Motor block did not develop in any of the rats in Group D.

In Group S

When the rear right extremity PWL values of rats were compared with their basal values, no statistically significant differences were observed in 30, 60, 90, 120, 150, 180 and 210 min (Fig. 11).

When the rear left extremity PWL values of rats were compared with their basal values, no statistically significant differences were observed in 30, 60, 90, 120, 150, 180 and 210 min (Fig. 12).

When the rear right extremity PWL values of rats were compared with their basal values, there were significant differences on Days 4-7, 10, 11 and 14 and they were longer as compared to the basal values (1 Day: p = 0.345; 2 Day: p = 0.116; 3 Day: p = 0.600; 4 Day: p = 0.046; 5 Day: p = 0.046; 6 Day: p = 0.028; 7 Day: p = 0.028; 8 Day: p = 0.075; 9 Day: p = 0.207; 10 Day: p = 0.046; 11 Day: p = 0.028; 12 Day: p = 0.116; 13 Day: p = 0.116; 14 Day: p = 0.028) (Fig. 13).

When the rear left extremity PWL values of the rats were compared with their basal values, there were statistically significant differences on Days 3-14 and they were longer than basal values (1 Day: p = 0.116; 2 Day: p = 0.173; 3 Day: p = 0.046; 4 Day: p = 0.046; 5 Day: p = 0.028; 6 Day: p = 0.028; 7 Day: p = 0.917; 8 Day: p = 0.046; 9 Day: p = 0.028; 10 Day: p = 0.116; 11 Day: p = 0.028; 12 Day: p = 0.046; 13 Day: p = 0.028; 14 Day: p = 0.046) (Fig. 14).

No rats in Group S developed motor block.

In Group E

When the rear right extremity PWL values of rats were compared with their basal values, no statistically significant differences were observed in 30, 60, 90, 120, 150, 180 and 210 min (Fig. 11).

When the rear left extremity PWL values of rats were compared with their basal values, no statistically significant differences were observed in 30, 60, 90, 120, 150, 180 and 210 min (Fig. 12).

When the rear right extremity PWL values of rats were compared with their basal values, no statistically significant differences were observed on Days 1-14 (Fig. 13).

When the rear left extremity PWL values of rats were compared with their basal values, no statistically significant differences were observed on Days 1-14 (Fig. 14).

No rats developed motor blocks in Group E.

When the right sciatic nerves of rats were histopathologically compared, no statistically significant differences were seen among groups with respect to inflammation and local nerve damage findings (p = 0.633 - p = 0.867).
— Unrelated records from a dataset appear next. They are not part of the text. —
-- pv_equiv track=rewrite | github.com/BParvaz/Constraint-Satisfier | constraintsLab.py | BrokenDiags
-- ===== SOURCE A (Python) =====
-- def BrokenDiags(n):
--   """Solves Task 3 of the lab manual
--
--   :param n: size of square
--   :type n:  int
--
--   :return: list of broken diagonals
--   :rtype:  list[list[int]]
--   """
--
--   #So, thinking out loud
--   #our return array is of size (n), and is comprised of an array of ints
--   #There are 2n broken diagonals for any given size n magic square
--   #We would compute them by considering going in the forward direction (x++, y--)
--   #And then the backwards direction (x--, y--)
--   bd = []
--   for i in range(n):
--     x = i
--     y = 0
--     currbd = []
--     for j in range(n):
--       currbd.append((n*y)+x%n)
--       x += 1
--       y += 1
--     bd.append(currbd)
--
--   for i in range(n):
--     x = i
--     y = 0
--     currbd = []
--     for j in range(n):
--       currbd.append((n*y)+x%n)
--       x -= 1
--       y += 1
--     bd.append(currbd)
--
--   return bd
-- ===== SOURCE B (Python) =====
-- def BrokenDiags(n):
--   grid = [[n * r + c for c in range(n)] for r in range(n)]
--   rotf = [row[j:] + row[:j] for j, row in enumerate(grid)]
--   rotb = [row[-j:] + row[:-j] if j else row[:] for j, row in enumerate(grid)]
--   bd = [[r[i] for r in rotf] for i in range(n)]
--   bd += [[r[i] for r in rotb] for i in range(n)]
--   return bd
-- ===== Notes on version B (the rewrite author's own statement) =====
-- stated objective: alternative
-- what changed: B materializes the n-by-n magic-square index grid, builds the forward/backward rotation of each row with slicing, and reads the 2n broken diagonals off these rotated rows column by column, instead of A's explicit loops with mutable x/y counters and an inline per-cell formula.
import Mathlib
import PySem

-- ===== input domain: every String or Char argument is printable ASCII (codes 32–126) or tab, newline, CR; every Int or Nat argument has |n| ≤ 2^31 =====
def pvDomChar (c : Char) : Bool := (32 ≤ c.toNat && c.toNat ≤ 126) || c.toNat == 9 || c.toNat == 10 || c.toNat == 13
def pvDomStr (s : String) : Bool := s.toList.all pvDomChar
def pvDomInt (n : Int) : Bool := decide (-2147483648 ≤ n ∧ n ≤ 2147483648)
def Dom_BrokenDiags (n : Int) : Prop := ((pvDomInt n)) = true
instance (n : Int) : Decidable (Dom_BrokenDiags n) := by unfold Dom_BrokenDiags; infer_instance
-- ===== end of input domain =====

-- B materializes the n×n magic-square index grid, rotates each row, and reads the 2n broken
-- diagonals off the rotations column by column, instead of A's loops with mutable x/y counters
-- (objective: alternative decomposition via a stored table).

-- ===== PORT A =====
def BrokenDiags (n : Int) : List (List Int) :=
  let bd1 := (PySem.List.pyRange 0 n 1).foldl (fun bd i =>
    let st := (PySem.List.pyRange 0 n 1).foldl
      (fun (st : Int × Int × List Int) _ =>
        (st.1 + 1, st.2.1 + 1, st.2.2 ++ [n * st.2.1 + PySem.Int.mod st.1 n]))
      (i, 0, [])
    bd ++ [st.2.2]) []
  (PySem.List.pyRange 0 n 1).foldl (fun bd i =>
    let st := (PySem.List.pyRange 0 n 1).foldl
      (fun (st : Int × Int × List Int) _ =>
        (st.1 + -1, st.2.1 + 1, st.2.2 ++ [n * st.2.1 + PySem.Int.mod st.1 n]))
      (i, 0, [])
    bd ++ [st.2.2]) bd1

-- ===== PORT B =====
def BrokenDiags_alt (n : Int) : List (List Int) :=
  let grid := (PySem.List.pyRange 0 n 1).map (fun r =>
    (PySem.List.pyRange 0 n 1).map (fun c => n * r + c))
  let rotf := (PySem.List.enumerate grid 0).map (fun jr =>
    PySem.List.slice jr.2 (some jr.1) none ++ PySem.List.slice jr.2 none (some jr.1))
  let rotb := (PySem.List.enumerate grid 0).map (fun jr =>
    if jr.1 ≠ 0 then
      PySem.List.slice jr.2 (some (-jr.1)) none ++ PySem.List.slice jr.2 none (some (-jr.1))
    else PySem.List.slice jr.2 none none)
  let bd := (PySem.List.pyRange 0 n 1).map (fun i => rotf.map (fun r => PySem.List.pyGetD r i 0))
  bd ++ (PySem.List.pyRange 0 n 1).map (fun i => rotb.map (fun r => PySem.List.pyGetD r i 0))

-- ===== PRECONDITION & SPEC =====
def Spec_BrokenDiags (n : Int) (out : List (List Int)) : Prop := out = BrokenDiags_alt n
instance (n : Int) (out : List (List Int)) : Decidable (Spec_BrokenDiags n out) := by unfold Spec_BrokenDiags; infer_instance

-- ===== CLAIM (what is proved, stated in full; the proofs are below) =====
def Claim_equal_BrokenDiags : Prop := ∀ (n : Int), Dom_BrokenDiags n → Spec_BrokenDiags n (BrokenDiags n)

-- ===== LEMMAS AND PROOFS =====

-- A's inner counter loop, generalised over the x-step s (s = 1 forward, s = -1 backward).
theorem pvInnerA (n s : Int) : ∀ (l : List Int) (x y : Int) (c : List Int),
    l.foldl (fun (st : Int × Int × List Int) _ =>
        (st.1 + s, st.2.1 + 1, st.2.2 ++ [n * st.2.1 + PySem.Int.mod st.1 n])) (x, y, c)
      = (x + s * l.length, y + l.length,
         c ++ (List.range l.length).map
           (fun j : Nat => n * (y + (j : Int)) + PySem.Int.mod (x + s * (j : Int)) n)) := by
  intro l
  induction l with
  | nil => intro x y c; simp
  | cons a t ih =>
    intro x y c
    simp only [List.foldl_cons, ih (x + s) (y + 1) (c ++ [n * y + PySem.Int.mod x n]),
      List.length_cons, List.range_succ_eq_map, Prod.mk.injEq]
    refine ⟨by push_cast; ring, by push_cast; ring, ?_⟩
    have htail : List.map ((fun j : Nat => n * (y + (j : Int)) + PySem.Int.mod (x + s * (j : Int)) n) ∘ Nat.succ) (List.range t.length)
        = List.map (fun j : Nat => n * (y + 1 + (j : Int)) + PySem.Int.mod (x + s + s * (j : Int)) n) (List.range t.length) := by
      apply List.map_congr_left
      intro j _
      simp only [Function.comp, Nat.succ_eq_add_one]
      have h1 : x + s * (((j + 1 : Nat) : Int)) = x + s + s * (j : Int) := by push_cast; ring
      rw [h1]
      push_cast
      ring
    simp only [List.map_cons, List.map_map, htail, Nat.cast_zero, mul_zero, add_zero,
      List.append_assoc, List.cons_append, List.nil_append]

-- reading column i of a rotation (drop m ++ take m) of a pyRange-built grid row
theorem pvRotGet (n j : Int) (hn : 0 < n) (m : Nat) (hm : m ≤ n.toNat) (i : Int)
    (hi0 : 0 ≤ i) (hin : i < n) :
    PySem.List.pyGetD
      ((((PySem.List.pyRange 0 n 1).map (fun c => n * j + c)).drop m) ++
        ((PySem.List.pyRange 0 n 1).map (fun c => n * j + c)).take m) i 0
    = n * j + ((((i.toNat + m) % n.toNat : Nat)) : Int) := by
  have hlen : (((PySem.List.pyRange 0 n 1).map (fun c => n * j + c)) : List Int).length = n.toNat := by
    simp [PySem.List.length_pyRange_one]
  rw [← List.rotate_eq_drop_append_take (by omega)]
  rw [PySem.List.pyGetD_eq_getElem _ 0 hi0 (by simp only [List.length_rotate, hlen]; omega)]
  rw [List.getElem_rotate]
  simp only [PySem.List.pyRange_one, sub_zero, List.map_map, List.getElem_map,
    List.getElem_range, Function.comp, List.length_map, List.length_range]
  ring_nf

-- casting a Python modulus of a nonnegative sum to a Nat modulus
theorem pvModCast (n : Int) (hn : 0 < n) (a : Int) (ha : 0 ≤ a) :
    PySem.Int.mod a n = (((a.toNat % n.toNat : Nat)) : Int) := by
  rw [PySem.Int.mod_eq_emod_of_pos hn]
  have h1 : a = ((a.toNat : Nat) : Int) := by omega
  have h2 : n = ((n.toNat : Nat) : Int) := by omega
  rw [h1, h2]
  push_cast
  rfl

-- pyGetD on an unrotated row, as the m = 0 rotation
theorem pvRotGet0 (n j : Int) (hn : 0 < n) (i : Int) (hi0 : 0 ≤ i) (hin : i < n) :
    PySem.List.pyGetD ((PySem.List.pyRange 0 n 1).map (fun c => n * j + c)) i 0
    = n * j + ((((i.toNat + 0) % n.toNat : Nat)) : Int) := by
  have := pvRotGet n j hn 0 (by omega) i hi0 hin
  simpa using this

theorem pvMain (n : Int) : BrokenDiags n = BrokenDiags_alt n := by
  rcases le_or_gt n 0 with h | h
  · simp [BrokenDiags, BrokenDiags_alt, PySem.List.pyRange_one_eq_nil h]
  · have hcast : ((n.toNat : Nat) : Int) = n := Int.toNat_of_nonneg h.le
    have hlen : (PySem.List.pyRange 0 n 1).length = n.toNat := by
      simp [PySem.List.length_pyRange_one]
    have hglen : (PySem.List.len ((PySem.List.pyRange 0 n 1).map (fun r =>
        (PySem.List.pyRange 0 n 1).map (fun c => n * r + c))) : Int) = n := by
      simp [PySem.List.len_eq, hlen, hcast]
    have hrl : ∀ (v : Int), (((PySem.List.pyRange 0 n 1).map (fun c => n * v + c)) : List Int).length = n.toNat := by
      intro v; simp [PySem.List.length_pyRange_one]
    simp only [BrokenDiags, BrokenDiags_alt,
      PySem.List.foldl_append_singleton_eq_map, List.nil_append]
    rw [PySem.List.enumerate_eq_map_pyRange _ ([] : List Int), hglen]
    congr 1
    · -- forward diagonals
      apply List.map_congr_left
      intro i hi
      have hi' := (PySem.List.mem_pyRange_one).1 hi
      rw [pvInnerA n 1 (PySem.List.pyRange 0 n 1) i 0 []]
      simp only [List.nil_append, hlen]
      apply List.ext_getElem
      · simp [hlen]
      intro k hk1 hk2
      have hkN : k < n.toNat := by simpa using hk1
      have hkn : ((k : Nat) : Int) < n := by omega
      simp only [List.getElem_map, List.getElem_range, PySem.List.getElem_pyRange_one, zero_add]
      rw [PySem.List.pyGetD_map_pyRange_of_nonneg _ _ _ _ (by positivity) hkn]
      rw [PySem.List.slice_from _ (by positivity), PySem.List.slice_to _ (by positivity)]
      simp only [Int.toNat_natCast]
      rw [pvRotGet n ((k : Nat) : Int) h k (by omega) i hi'.1 hi'.2]
      rw [pvModCast n h (i + 1 * (k : Int)) (by omega)]
      have harg : (i + 1 * (k : Int)).toNat = i.toNat + k := by omega
      rw [harg]
    · -- backward diagonals
      apply List.map_congr_left
      intro i hi
      have hi' := (PySem.List.mem_pyRange_one).1 hi
      rw [pvInnerA n (-1) (PySem.List.pyRange 0 n 1) i 0 []]
      simp only [List.nil_append, hlen]
      apply List.ext_getElem
      · simp [hlen]
      intro k hk1 hk2
      have hkN : k < n.toNat := by simpa using hk1
      have hkn : ((k : Nat) : Int) < n := by omega
      simp only [List.getElem_map, List.getElem_range, PySem.List.getElem_pyRange_one, zero_add]
      rw [PySem.List.pyGetD_map_pyRange_of_nonneg _ _ _ _ (by positivity) hkn]
      by_cases hk0 : k = 0
      · subst hk0
        simp only [Nat.cast_zero, ne_eq, not_true_eq_false, if_false, mul_zero,
          PySem.List.slice_none_none]
        have h0 := pvRotGet0 n 0 h i hi'.1 hi'.2
        simp only [mul_zero] at h0
        rw [h0, pvModCast n h (i + 0) (by omega)]
        have harg : (i + 0).toNat = i.toNat + 0 := by omega
        rw [harg]
      · have hkpos : (0 : Int) < ((k : Nat) : Int) := by omega
        rw [if_pos (by omega : ((k : Nat) : Int) ≠ 0)]
        rw [PySem.List.slice_from_neg_natCast _ _ (by omega),
          PySem.List.slice_to_neg_natCast _ _ (by omega)]
        rw [hrl]
        rw [pvRotGet n ((k : Nat) : Int) h (n.toNat - k) (by omega) i hi'.1 hi'.2]
        have hshift : PySem.Int.mod (i + -1 * (k : Int)) n
            = PySem.Int.mod (i + -1 * (k : Int) + n) n := by
          rw [PySem.Int.mod_eq_emod_of_pos h, PySem.Int.mod_eq_emod_of_pos h,
            Int.add_emod_right]
        rw [hshift, pvModCast n h (i + -1 * (k : Int) + n) (by omega)]
        have harg : (i + -1 * (k : Int) + n).toNat = i.toNat + (n.toNat - k) := by omega
        rw [harg]

-- ===== VERDICT (by name: the statement is the Claim_ definition above) =====
theorem BrokenDiags_spec : Claim_equal_BrokenDiags := by
  intro n _
  exact pvMain n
When the left sciatic nerves of groups were histopathologically compared, no statistically significant differences were seen among groups in terms of inflammation and local nerve damage findings (p = 0.751 - p = 0.668).

When the right and left nerves in Group D were compared in terms of histopathological results, there were no statistically significant differences in terms of inflammation and local nerve damage (p = 0.891 - p = 0.705).
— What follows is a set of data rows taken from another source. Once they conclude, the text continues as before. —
-- pv_equiv track=rewrite | github.com/Akinesia112/Neural-Audio-Watermarking-Codec-Interpretability-Explainability | interpretability_research/scripts/run_snac_layer_ablation.py | generate_masks
-- ===== SOURCE A (Python) =====
-- from typing import List, Dict
--
-- def generate_masks(num_layers: int) -> Dict[str, List[int]]:
--     """
--     產生一組實驗用 mask：
--       - full: [1,1,1,1]
--       - drop_last_k: 從最後一層開始清零
--       - keep_only_k: 只留某一層
--     """
--     masks = {}
--     full = [1] * num_layers
--     masks["full_all"] = full
--
--     # 逐步 drop fine layers
--     for k in range(1, num_layers + 1):
--         m = full.copy()
--         # 把最後 k 個 set 0
--         for i in range(num_layers - k, num_layers):
--             m[i] = 0
--         masks[f"drop_last_{k}"] = m
--
--     # 只留單一 layer
--     for i in range(num_layers):
--         m = [0] * num_layers
--         m[i] = 1
--         masks[f"keep_only_{i}"] = m
--
--     return masks
-- ===== SOURCE B (Python) =====
-- def generate_masks(num_layers):
--     n = num_layers
--     masks = {"full_all": [1] * n}
--     # Running drop mask: one O(1) in-place update per step, snapshot each time,
--     # instead of rebuilding from full and zeroing a suffix with an inner loop.
--     m = [1] * n
--     for k in range(1, n + 1):
--         m[n - k] = 0
--         masks[f"drop_last_{k}"] = m.copy()
--     # Running one-hot buffer: set the bit, snapshot, clear it again.
--     z = [0] * n
--     for i in range(n):
--         z[i] = 1
--         masks[f"keep_only_{i}"] = z.copy()
--         z[i] = 0
--     return masks
-- ===== Notes on version B (the rewrite author's own statement) =====
-- stated objective: alternative
-- what changed: B keeps a single running mask across loop iterations, performing one O(1) in-place update per step and snapshotting it (loop-carried state), instead of A's per-iteration rebuild of the mask from scratch with an inner suffix-zeroing loop; the keep_only masks likewise reuse one running zero buffer (set bit, snapshot, clear bit).
import Mathlib
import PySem

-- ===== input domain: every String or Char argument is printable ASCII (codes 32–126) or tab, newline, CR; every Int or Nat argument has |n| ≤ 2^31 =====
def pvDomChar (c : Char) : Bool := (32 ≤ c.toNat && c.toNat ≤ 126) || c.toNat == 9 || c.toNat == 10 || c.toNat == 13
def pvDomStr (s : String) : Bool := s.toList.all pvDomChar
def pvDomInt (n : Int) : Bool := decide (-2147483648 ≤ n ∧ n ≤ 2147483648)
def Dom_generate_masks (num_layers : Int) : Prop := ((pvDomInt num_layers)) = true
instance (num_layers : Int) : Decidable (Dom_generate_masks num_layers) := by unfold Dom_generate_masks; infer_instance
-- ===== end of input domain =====

-- B keeps one running mask with an O(1) in-place update + snapshot per iteration (loop-carried
-- state) instead of A's per-iteration rebuild with an inner suffix-zeroing loop; same cost overall.

-- ===== PORT A =====
-- masks is a Python dict (PySem.Dict, insertion order); m[i] = 0 is ported as List.set i.toNat:
-- exact here because every assigned index i satisfies 0 ≤ num_layers - k ≤ i < num_layers = len m.
def generate_masks (num_layers : Int) : List (String × List Int) :=
  let masks : PySem.Dict String (List Int) := PySem.Dict.empty
  let full : List Int := PySem.List.pyRepeat [1] num_layers
  let masks := masks.insert "full_all" full
  let masks := (PySem.List.pyRange 1 (num_layers + 1) 1).foldl (fun masks k =>
    let m := (PySem.List.pyRange (num_layers - k) num_layers 1).foldl
      (fun m i => m.set i.toNat 0) full
    masks.insert ("drop_last_" ++ PySem.Int.toStr k) m) masks
  let masks := (PySem.List.pyRange 0 num_layers 1).foldl (fun masks i =>
    let m := (PySem.List.pyRepeat [0] num_layers).set i.toNat 1
    masks.insert ("keep_only_" ++ PySem.Int.toStr i) m) masks
  masks.items

-- ===== PORT B =====
-- B threads the running buffer through each loop as the second component of the fold state;
-- m[n-k] = 0 / z[i] = 1 / z[i] = 0 become List.set (index provably in range), m.copy() is the
-- snapshot inserted into the dict.
def generate_masks_alt (num_layers : Int) : List (String × List Int) :=
  let n := num_layers
  let masks : PySem.Dict String (List Int) :=
    PySem.Dict.empty.insert "full_all" (PySem.List.pyRepeat [1] n)
  let s1 := (PySem.List.pyRange 1 (n + 1) 1).foldl
    (fun (s : PySem.Dict String (List Int) × List Int) k =>
      let m := s.2.set (n - k).toNat 0
      (s.1.insert ("drop_last_" ++ PySem.Int.toStr k) m, m))
    (masks, PySem.List.pyRepeat [1] n)
  let s2 := (PySem.List.pyRange 0 n 1).foldl
    (fun (s : PySem.Dict String (List Int) × List Int) i =>
      let z1 := s.2.set i.toNat 1
      (s.1.insert ("keep_only_" ++ PySem.Int.toStr i) z1, z1.set i.toNat 0))
    (s1.1, PySem.List.pyRepeat [0] n)
  s2.1.items

-- ===== PRECONDITION & SPEC =====
def Spec_generate_masks (num_layers : Int) (out : List (String × List Int)) : Prop := out = generate_masks_alt num_layers
instance (num_layers : Int) (out : List (String × List Int)) : Decidable (Spec_generate_masks num_layers out) := by unfold Spec_generate_masks; infer_instance

-- ===== CLAIM (what is proved, stated in full; the proofs are below) =====
def Claim_equal_generate_masks : Prop := ∀ (num_layers : Int), Dom_generate_masks num_layers → Spec_generate_masks num_layers (generate_masks num_layers)

-- ===== LEMMAS AND PROOFS =====

-- the drop_last_k mask in closed form
def pvDropMaskCF (n k : Int) : List Int :=
  List.replicate (n - k).toNat 1 ++ List.replicate k.toNat 0

-- A's inner zeroing loop writes a block of zeros
theorem pvFoldlSetZero (d : Nat) : ∀ (a : Int) (m : List Int), 0 ≤ a → a.toNat + d ≤ m.length →
    (PySem.List.pyRange a (a + d) 1).foldl (fun m i => m.set i.toNat 0) m
      = m.take a.toNat ++ List.replicate d 0 ++ m.drop (a.toNat + d) := by
  induction d with
  | zero =>
    intro a m ha hlen
    rw [PySem.List.pyRange_one_eq_nil (by omega)]
    simp
  | succ d ih =>
    intro a m ha hlen
    rw [PySem.List.pyRange_one_cons (by omega)]
    simp only [List.foldl_cons]
    have h1 : a + ((d + 1 : Nat) : Int) = (a + 1) + (d : Int) := by push_cast; ring
    rw [h1, ih (a + 1) (m.set a.toNat 0) (by omega) (by simp; omega)]
    have h2 : (a + 1).toNat = a.toNat + 1 := by omega
    rw [h2, List.drop_set_of_lt (by omega), List.take_set]
    have h3 : (m.take (a.toNat + 1)).set a.toNat 0 = m.take a.toNat ++ [0] := by
      rw [List.set_eq_take_append_cons_drop, if_pos (by simp; omega),
        List.take_take, List.drop_take]
      simp
    rw [h3]
    simp [List.replicate_succ]
    omega

-- A's rebuilt drop mask equals the closed form
theorem pvDropMaskA (n k : Int) (h1 : 1 ≤ k) (h2 : k ≤ n) :
    (PySem.List.pyRange (n - k) n 1).foldl (fun m i => m.set i.toNat 0)
        (List.replicate n.toNat (1 : Int))
      = pvDropMaskCF n k := by
  have hn : n = (n - k) + (k.toNat : Int) := by omega
  have h := pvFoldlSetZero k.toNat (n - k) (List.replicate n.toNat (1 : Int)) (by omega)
    (by simp; omega)
  rw [← hn] at h
  refine h.trans ?_
  rw [List.take_replicate, List.drop_replicate]
  have ha : min (n - k).toNat n.toNat = (n - k).toNat := by omega
  rw [ha]
  have hb : n.toNat - ((n - k).toNat + k.toNat) = 0 := by omega
  simp [hb, pvDropMaskCF]

-- one O(1) update advances the running drop mask
theorem pvDropStep (n k : Int) (h1 : 1 ≤ k) (h2 : k ≤ n) :
    (pvDropMaskCF n (k - 1)).set (n - k).toNat 0 = pvDropMaskCF n k := by
  unfold pvDropMaskCF
  have ha : (n - (k - 1)).toNat = (n - k).toNat + 1 := by omega
  rw [ha, List.set_append_left _ _ (by simp),
    List.set_eq_take_append_cons_drop, if_pos (by simp),
    List.take_replicate, List.drop_replicate]
  have hb : min (n - k).toNat ((n - k).toNat + 1) = (n - k).toNat := by omega
  have hc : k.toNat = (k - 1).toNat + 1 := by omega
  rw [hb, hc]
  simp [List.replicate_succ]

-- B's first fold: the dict accumulates exactly the closed-form masks
theorem pvDropFoldB (n : Int) (d : Nat) : ∀ (a : Int) (masks : PySem.Dict String (List Int)),
    1 ≤ a → a + (d : Int) = n + 1 →
    ((PySem.List.pyRange a (n + 1) 1).foldl
      (fun (s : PySem.Dict String (List Int) × List Int) k =>
        let m := s.2.set (n - k).toNat 0
        (s.1.insert ("drop_last_" ++ PySem.Int.toStr k) m, m))
      (masks, pvDropMaskCF n (a - 1))).1
    = (PySem.List.pyRange a (n + 1) 1).foldl
        (fun masks k => masks.insert ("drop_last_" ++ PySem.Int.toStr k) (pvDropMaskCF n k))
        masks := by
  induction d with
  | zero =>
    intro a masks _h1 _h2
    rw [PySem.List.pyRange_one_eq_nil (by omega)]
    rfl
  | succ d ih =>
    intro a masks h1 h2
    rw [PySem.List.pyRange_one_cons (by omega)]
    simp only [List.foldl_cons]
    rw [pvDropStep n a h1 (by omega)]
    have := ih (a + 1) (masks.insert ("drop_last_" ++ PySem.Int.toStr a) (pvDropMaskCF n a))
      (by omega) (by push_cast at h2 ⊢; omega)
    rwa [show a + 1 - 1 = a from by ring] at this

-- the running one-hot buffer is restored after each snapshot
theorem pvKeepRestore (n i : Int) (h1 : 0 ≤ i) (h2 : i < n) :
    ((List.replicate n.toNat (0 : Int)).set i.toNat 1).set i.toNat 0
      = List.replicate n.toNat 0 := by
  rw [List.set_set]
  exact List.set_replicate_self

-- B's second fold: the restored buffer makes each snapshot independent
theorem pvKeepFoldB (n : Int) : ∀ (is : List Int) (masks : PySem.Dict String (List Int)),
    (∀ i ∈ is, 0 ≤ i ∧ i < n) →
    (is.foldl
      (fun (s : PySem.Dict String (List Int) × List Int) i =>
        let z1 := s.2.set i.toNat 1
        (s.1.insert ("keep_only_" ++ PySem.Int.toStr i) z1, z1.set i.toNat 0))
      (masks, List.replicate n.toNat 0)).1
    = is.foldl
        (fun masks i =>
          masks.insert ("keep_only_" ++ PySem.Int.toStr i)
            ((List.replicate n.toNat (0 : Int)).set i.toNat 1))
        masks := by
  intro is
  induction is with
  | nil => intro masks _; rfl
  | cons i is ih =>
    intro masks hmem
    simp only [List.foldl_cons]
    rw [pvKeepRestore n i (hmem i (by simp)).1 (hmem i (by simp)).2]
    exact ih _ (fun j hj => hmem j (by simp [hj]))

-- ===== VERDICT (by name: the statement is the Claim_ definition above) =====
theorem generate_masks_spec : Claim_equal_generate_masks := by
  intro n _
  unfold Spec_generate_masks
  simp only [generate_masks, generate_masks_alt, PySem.List.pyRepeat_singleton]
  by_cases hn : 0 ≤ n
  · -- A's rebuilt masks and B's running masks both equal the closed form
    have hA : (PySem.List.pyRange 1 (n + 1) 1).foldl (fun masks k =>
          masks.insert ("drop_last_" ++ PySem.Int.toStr k)
            ((PySem.List.pyRange (n - k) n 1).foldl (fun m i => m.set i.toNat 0)
              (List.replicate n.toNat (1 : Int))))
          (PySem.Dict.empty.insert "full_all" (List.replicate n.toNat (1 : Int)))
        = (PySem.List.pyRange 1 (n + 1) 1).foldl (fun masks k =>
            masks.insert ("drop_last_" ++ PySem.Int.toStr k) (pvDropMaskCF n k))
          (PySem.Dict.empty.insert "full_all" (List.replicate n.toNat (1 : Int))) := by
      refine PySem.List.foldl_congr_mem _ _ _ _ ?_
      intro masks k hk
      rw [PySem.List.mem_pyRange_one] at hk
      rw [pvDropMaskA n k (by omega) (by omega)]
    have hB : (List.replicate n.toNat (1 : Int)) = pvDropMaskCF n 0 := by
      simp [pvDropMaskCF]
    have hD := pvDropFoldB n n.toNat 1
      (PySem.Dict.empty.insert "full_all" (pvDropMaskCF n 0)) (by omega) (by omega)
    rw [show (1 : Int) - 1 = 0 from by ring] at hD
    rw [hA, hB, hD,
      pvKeepFoldB n (PySem.List.pyRange 0 n 1) _
        (fun i hi => by rw [PySem.List.mem_pyRange_one] at hi; omega)]
  · -- n < 0: both ranges are empty and both sides are just the full_all entry
    rw [PySem.List.pyRange_one_eq_nil (show n + 1 ≤ 1 by omega),
      PySem.List.pyRange_one_eq_nil (show n ≤ 0 by omega)]
    rfl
When the right and left sciatic nerves in Group S were compared in terms of histopathological results, there were no statistically significant differences in terms of inflammation and local nerve damage (p = 0.194 - p = 0.317).

When the right and left sciatic nerves in Group E were compared in terms of histopathological results, there were no statistically significant differences in terms of inflammation and local nerve damage (p = 1.000 - p = 0.317).

When the Group D, Group S and Group E were compared in terms of CMAP and latency values before and after the injection, there were statistically significant differences in terms of post-injection CMAP values (p < 0.001) (Table 1). There were no statistically significant differences with respect to latency values (p = 0.618) (Tables 1 and 2).

Table 1
CMAP amplitudes and latencies of right and left sciatic nerves before and 14 days after injection.
Table 2
CMAP amplitude ratios of right to left sciatic nerves of the groups.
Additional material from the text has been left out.